Will you transcribe the entries that follow, exactly and in full?

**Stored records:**
• • •
lemma pv_dropWhile_head_false (p : Char → Bool) : ∀ (l : List Char) (x : Char) (xs : List Char),
    List.dropWhile p l = x :: xs → p x = false := by
  intro l
  induction l with
  | nil => intro x xs h; simp at h
  | cons a as ih =>
    intro x xs h
    rw [List.dropWhile_cons] at h
    split at h
    · exact ih _ _ h
    · rename_i hpa
      cases h
      exact Bool.not_eq_true _ ▸ (by simpa using hpa)

lemma pv_header_eq (l t : List Char) (hnl : '\n' ∉ l)
    (hdom : ∀ x ∈ l, pvDomChar x = true)
    (ht : t = [] ∨ ∃ t', t = '\n' :: t') :
    pvBHeader (l ++ t) = PySem.Chars.startswith (PySem.Chars.strip l) ['#'] := by
  have hws : ∀ x ∈ l, PySem.Chars.isspace x = ([' ', '\t', '\r'].contains x) := by
    intro x hx
    exact pv_isspace_eq_ws3 x (hdom x hx) (fun he => hnl (he ▸ hx))
  have hls : l.dropWhile (fun c => [' ', '\t', '\r'].contains c) = PySem.Chars.lstrip l := by
    unfold PySem.Chars.lstrip
    clear hnl hdom
    induction l with
    | nil => rfl
    | cons a as ih =>
      have ha := hws a List.mem_cons_self
      rw [List.dropWhile_cons, List.dropWhile_cons, ← ha]
      split
      · exact ih (fun x hx => hws x (List.mem_cons_of_mem _ hx))
      · rfl
  unfold pvBHeader
  rw [List.dropWhile_append, hls]
  cases hh : PySem.Chars.lstrip l with
  | nil =>
    simp only [hh, List.isEmpty_nil]
    have hstrip : PySem.Chars.strip l = [] := by
      unfold PySem.Chars.strip
      rw [hh]; rfl
    rw [hstrip]
    rcases ht with rfl | ⟨t', rfl⟩
    · simp [PySem.Chars.startswith, List.isPrefixOf]
    · rw [List.dropWhile_cons]
      simp [PySem.Chars.startswith, List.isPrefixOf]
  | cons x xs =>
    simp only [hh, List.isEmpty_cons, Bool.false_eq_true]
    have hxns : PySem.Chars.isspace x = false :=
      pv_dropWhile_head_false _ l x xs hh
    unfold PySem.Chars.strip
    rw [hh, pv_rstrip_cons_not_space x xs hxns]
    simp [PySem.Chars.startswith, List.isPrefixOf]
• • •
**RESULT OF THIS TASK:**
lemma pv_dropWhile_head_false (p : Char → Bool) : ∀ (l : List Char) (x : Char) (xs : List Char),
    List.dropWhile p l = x :: xs → p x = false := by
  intro l
  induction l with
  | nil => intro x xs h; simp at h
  | cons a as ih =>
    intro x xs h
    rw [List.dropWhile_cons] at h
    split at h
    · exact ih _ _ h
    · rename_i hpa
      cases h
      exact Bool.not_eq_true _ ▸ (by simpa using hpa)

lemma pv_header_eq (l t : List Char) (hnl : '\n' ∉ l)
    (hdom : ∀ x ∈ l, pvDomChar x = true)
    (ht : t = [] ∨ ∃ t', t = '\n' :: t') :
    pvBHeader (l ++ t) = PySem.Chars.startswith (PySem.Chars.strip l) ['#'] := by
  have hws : ∀ x ∈ l, PySem.Chars.isspace x = ([' ', '\t', '\r'].contains x) := by
    intro x hx
    exact pv_isspace_eq_ws3 x (hdom x hx) (fun he => hnl (he ▸ hx))
  have hls : l.dropWhile (fun c => [' ', '\t', '\r'].contains c) = PySem.Chars.lstrip l := by
    unfold PySem.Chars.lstrip
    clear hnl hdom
    induction l with
    | nil => rfl
    | cons a as ih =>
      have ha := hws a List.mem_cons_self
      rw [List.dropWhile_cons, List.dropWhile_cons, ← ha]
      split
      · exact ih (fun x hx => hws x (List.mem_cons_of_mem _ hx))
      · rfl
  unfold pvBHeader
  rw [List.dropWhile_append, hls]
  cases hh : PySem.Chars.lstrip l with
  | nil =>
    simp only [hh, List.isEmpty_nil]
    have hstrip : PySem.Chars.strip l = [] := by
      unfold PySem.Chars.strip
      rw [hh]; rfl
    rw [hstrip]
    rcases ht with rfl | ⟨t', rfl⟩
    · simp [PySem.Chars.startswith, List.isPrefixOf]
    · rw [List.dropWhile_cons]
      simp [PySem.Chars.startswith, List.isPrefixOf]
  | cons x xs =>
    simp only [hh, List.isEmpty_cons, Bool.false_eq_true]
    have hxns : PySem.Chars.isspace x = false :=
      pv_dropWhile_head_false _ l x xs hh
    unfold PySem.Chars.strip
    rw [hh, pv_rstrip_cons_not_space x xs hxns]
    simp [PySem.Chars.startswith, List.isPrefixOf]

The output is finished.